= What needs to be done =
Your answer should be every line below that includes the word "using".

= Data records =
---*---

-- pv_equiv track=rewrite | github.com/moasifk/ds-algos | section-4/problems.py | matching_elements_2
-- ===== SOURCE A (Python) =====
-- def matching_elements_2(list1: list[str], list2: list[str]) -> bool:
--     items_map = {}
--     for i in range(len(list1)):
--         items_map[list1[i]] = True
--
--     for i in range(len(list2)):
--         if items_map.get(list2[i]):
--             return True
--     return False
-- ===== SOURCE B (Python) =====
-- def matching_elements_2(list1: list[str], list2: list[str]) -> bool:
--     a = sorted(list1)
--     b = sorted(list2)
--     i = j = 0
--     while i < len(a) and j < len(b):
--         if a[i] == b[j]:
--             return True
--         if a[i] < b[j]:
--             i += 1
--         else:
--             j += 1
--     return False
-- ===== Notes on version B (the rewrite author's own statement) =====
-- stated objective: alternative
-- what changed: Replaced hashing (dict of flags plus a probing loop) by a sort-then-merge algorithm: sort both lists and walk them with two pointers, advancing the pointer at the smaller head until a match or exhaustion.
import Mathlib
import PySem

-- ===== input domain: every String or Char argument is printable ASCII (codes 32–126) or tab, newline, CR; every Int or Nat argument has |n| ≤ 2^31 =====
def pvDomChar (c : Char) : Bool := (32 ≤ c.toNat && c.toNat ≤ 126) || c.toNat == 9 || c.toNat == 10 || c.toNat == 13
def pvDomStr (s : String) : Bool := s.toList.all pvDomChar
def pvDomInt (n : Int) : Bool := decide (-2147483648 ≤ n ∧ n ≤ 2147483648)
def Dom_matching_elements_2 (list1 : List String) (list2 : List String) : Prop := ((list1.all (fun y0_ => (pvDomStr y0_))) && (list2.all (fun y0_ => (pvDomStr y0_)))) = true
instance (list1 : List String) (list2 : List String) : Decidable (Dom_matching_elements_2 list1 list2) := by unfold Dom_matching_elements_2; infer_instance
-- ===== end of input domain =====

-- B replaces A's hash-style dict build + probe loop by sort-then-merge: sort both
-- lists and walk them with two pointers (alternative algorithm, not claimed faster).

-- ===== PORT A =====
-- second loop of A: 'for i in range(len(list2)): if items_map.get(list2[i]): return True' then 'return False'
def pvScanA (items_map : PySem.Dict String Bool) (list2 : List String) (idxs : List Int) : Bool :=
  match idxs with
  | [] => false
  | i :: rest =>
      if items_map.getD (PySem.List.pyGetD list2 i "") false then true
      else pvScanA items_map list2 rest

def matching_elements_2 (list1 : List String) (list2 : List String) : Bool :=
  let items_map : PySem.Dict String Bool :=
    (PySem.List.pyRange 0 (list1.length : Int) 1).foldl
      (fun d i => d.insert (PySem.List.pyGetD list1 i "") true) PySem.Dict.empty
  pvScanA items_map list2 (PySem.List.pyRange 0 (list2.length : Int) 1)

-- ===== PORT B =====
-- Source B's while loop: two pointers over the sorted lists, advancing past the smaller head
def pvMergeB (a b : List String) : Bool :=
  match a, b with
  | [], _ => false
  | _, [] => false
  | x :: xs, y :: ys =>
      if x = y then true
      else if x < y then pvMergeB xs (y :: ys)
      else pvMergeB (x :: xs) ys
termination_by a.length + b.length

def matching_elements_2_alt (list1 : List String) (list2 : List String) : Bool :=
  pvMergeB (PySem.List.sorted list1 (fun x => x) false) (PySem.List.sorted list2 (fun x => x) false)

-- ===== PRECONDITION & SPEC =====
def Spec_matching_elements_2 (list1 : List String) (list2 : List String) (out : Bool) : Prop := out = matching_elements_2_alt list1 list2
instance (list1 : List String) (list2 : List String) (out : Bool) : Decidable (Spec_matching_elements_2 list1 list2 out) := by unfold Spec_matching_elements_2; infer_instance

-- ===== CLAIM =====
def Claim_equal_matching_elements_2 : Prop := ∀ (list1 : List String) (list2 : List String), Dom_matching_elements_2 list1 list2 → Spec_matching_elements_2 list1 list2 (matching_elements_2 list1 list2)

-- ===== LEMMAS AND PROOFS =====

-- the dict built by A's first loop holds key k iff k ∈ list1
theorem pv_getD_foldl_insert (l : List String) (d0 : PySem.Dict String Bool) (k : String) :
    (l.foldl (fun d x => d.insert x true) d0).getD k false
      = (d0.getD k false || l.contains k) := by
  induction l generalizing d0 with
  | nil => simp
  | cons x xs ih =>
      simp only [List.foldl_cons, ih, PySem.Dict.getD_insert]
      by_cases h : k = x <;> simp [h]

theorem pv_scan_eq_any (d : PySem.Dict String Bool) (l2 : List String) (idxs : List Int) :
    pvScanA d l2 idxs = idxs.any (fun i => d.getD (PySem.List.pyGetD l2 i "") false) := by
  induction idxs with
  | nil => rfl
  | cons i rest ih =>
      simp only [pvScanA, List.any_cons, ih]
      by_cases h : d.getD (PySem.List.pyGetD l2 i "") false <;> simp [h]

theorem pv_A_iff (l1 l2 : List String) :
    matching_elements_2 l1 l2 = true ↔ ∃ x, x ∈ l2 ∧ x ∈ l1 := by
  unfold matching_elements_2
  rw [PySem.List.foldl_pyRange_pyGetD' (a := 0) (xs := l1)
        (f := fun d x => PySem.Dict.insert d x true) (d := "")
        (init := PySem.Dict.empty) (by norm_num)]
  rw [pv_scan_eq_any, PySem.List.pyRange_one]
  simp only [List.any_map, List.any_eq_true, List.mem_range, Function.comp]
  constructor
  · rintro ⟨k, hk, hget⟩
    rw [show ((0 : Int) + (k : Int)) = (k : Int) by ring] at hget
    rw [PySem.List.pyGetD_natCast, List.getD_eq_getElem l2 "" (by simpa using hk)] at hget
    rw [pv_getD_foldl_insert] at hget
    simp at hget
    exact ⟨l2[k], List.getElem_mem _, hget⟩
  · rintro ⟨x, hx2, hx1⟩
    obtain ⟨k, hk, rfl⟩ := List.mem_iff_getElem.mp hx2
    refine ⟨k, by simpa using hk, ?_⟩
    rw [show ((0 : Int) + (k : Int)) = (k : Int) by ring,
        PySem.List.pyGetD_natCast, List.getD_eq_getElem l2 "" hk, pv_getD_foldl_insert]
    simp [hx1]

-- the two-pointer merge on sorted lists decides whether the lists intersect
theorem pv_merge_iff (a b : List String)
    (ha : a.Pairwise (· ≤ ·)) (hb : b.Pairwise (· ≤ ·)) :
    pvMergeB a b = true ↔ ∃ x, x ∈ a ∧ x ∈ b := by
  fun_induction pvMergeB a b with
  | case1 b => simp
  | case2 a h => simp
  | case3 p q r => simp
  | case4 x xs y ys hne hlt ih =>
      rw [ih (List.Pairwise.of_cons ha) hb]
      constructor
      · rintro ⟨z, hz1, hz2⟩; exact ⟨z, List.mem_cons_of_mem _ hz1, hz2⟩
      · rintro ⟨z, hz1, hz2⟩
        rcases List.mem_cons.mp hz1 with rfl | hz1'
        · rcases List.mem_cons.mp hz2 with rfl | hz2'
          · exact absurd rfl hne
          · have : y ≤ z := (List.pairwise_cons.mp hb).1 z hz2'
            exact absurd (lt_of_lt_of_le hlt this) (lt_irrefl z)
        · exact ⟨z, hz1', hz2⟩
  | case5 x xs y ys hne hnlt ih =>
      rw [ih ha (List.Pairwise.of_cons hb)]
      have hyx : y < x := lt_of_le_of_ne (not_lt.mp hnlt) (fun h => hne h.symm)
      constructor
      · rintro ⟨z, hz1, hz2⟩; exact ⟨z, hz1, List.mem_cons_of_mem _ hz2⟩
      · rintro ⟨z, hz1, hz2⟩
        rcases List.mem_cons.mp hz2 with rfl | hz2'
        · rcases List.mem_cons.mp hz1 with rfl | hz1'
          · exact absurd rfl hne
          · have : x ≤ z := (List.pairwise_cons.mp ha).1 z hz1'
            exact absurd (lt_of_lt_of_le hyx this) (lt_irrefl z)
        · exact ⟨z, hz1, hz2'⟩

theorem pv_B_iff (l1 l2 : List String) :
    matching_elements_2_alt l1 l2 = true ↔ ∃ x, x ∈ l2 ∧ x ∈ l1 := by
  unfold matching_elements_2_alt
  rw [pv_merge_iff _ _ (PySem.List.sorted_pairwise l1 (fun x => x)) (PySem.List.sorted_pairwise l2 (fun x => x))]
  simp only [PySem.List.mem_sorted]
  exact ⟨fun ⟨x, h1, h2⟩ => ⟨x, h2, h1⟩, fun ⟨x, h2, h1⟩ => ⟨x, h1, h2⟩⟩

-- ===== VERDICT =====
theorem matching_elements_2_spec : Claim_equal_matching_elements_2 := by
  intro l1 l2 _
  unfold Spec_matching_elements_2
  rw [Bool.eq_iff_iff, pv_A_iff, pv_B_iff]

---*---

= Response to the task =
    rw [PySem.List.pyGetD_natCast, List.getD_eq_getElem l2 "" (by simpa using hk)] at hget
    refine ⟨k, by simpa using hk, ?_⟩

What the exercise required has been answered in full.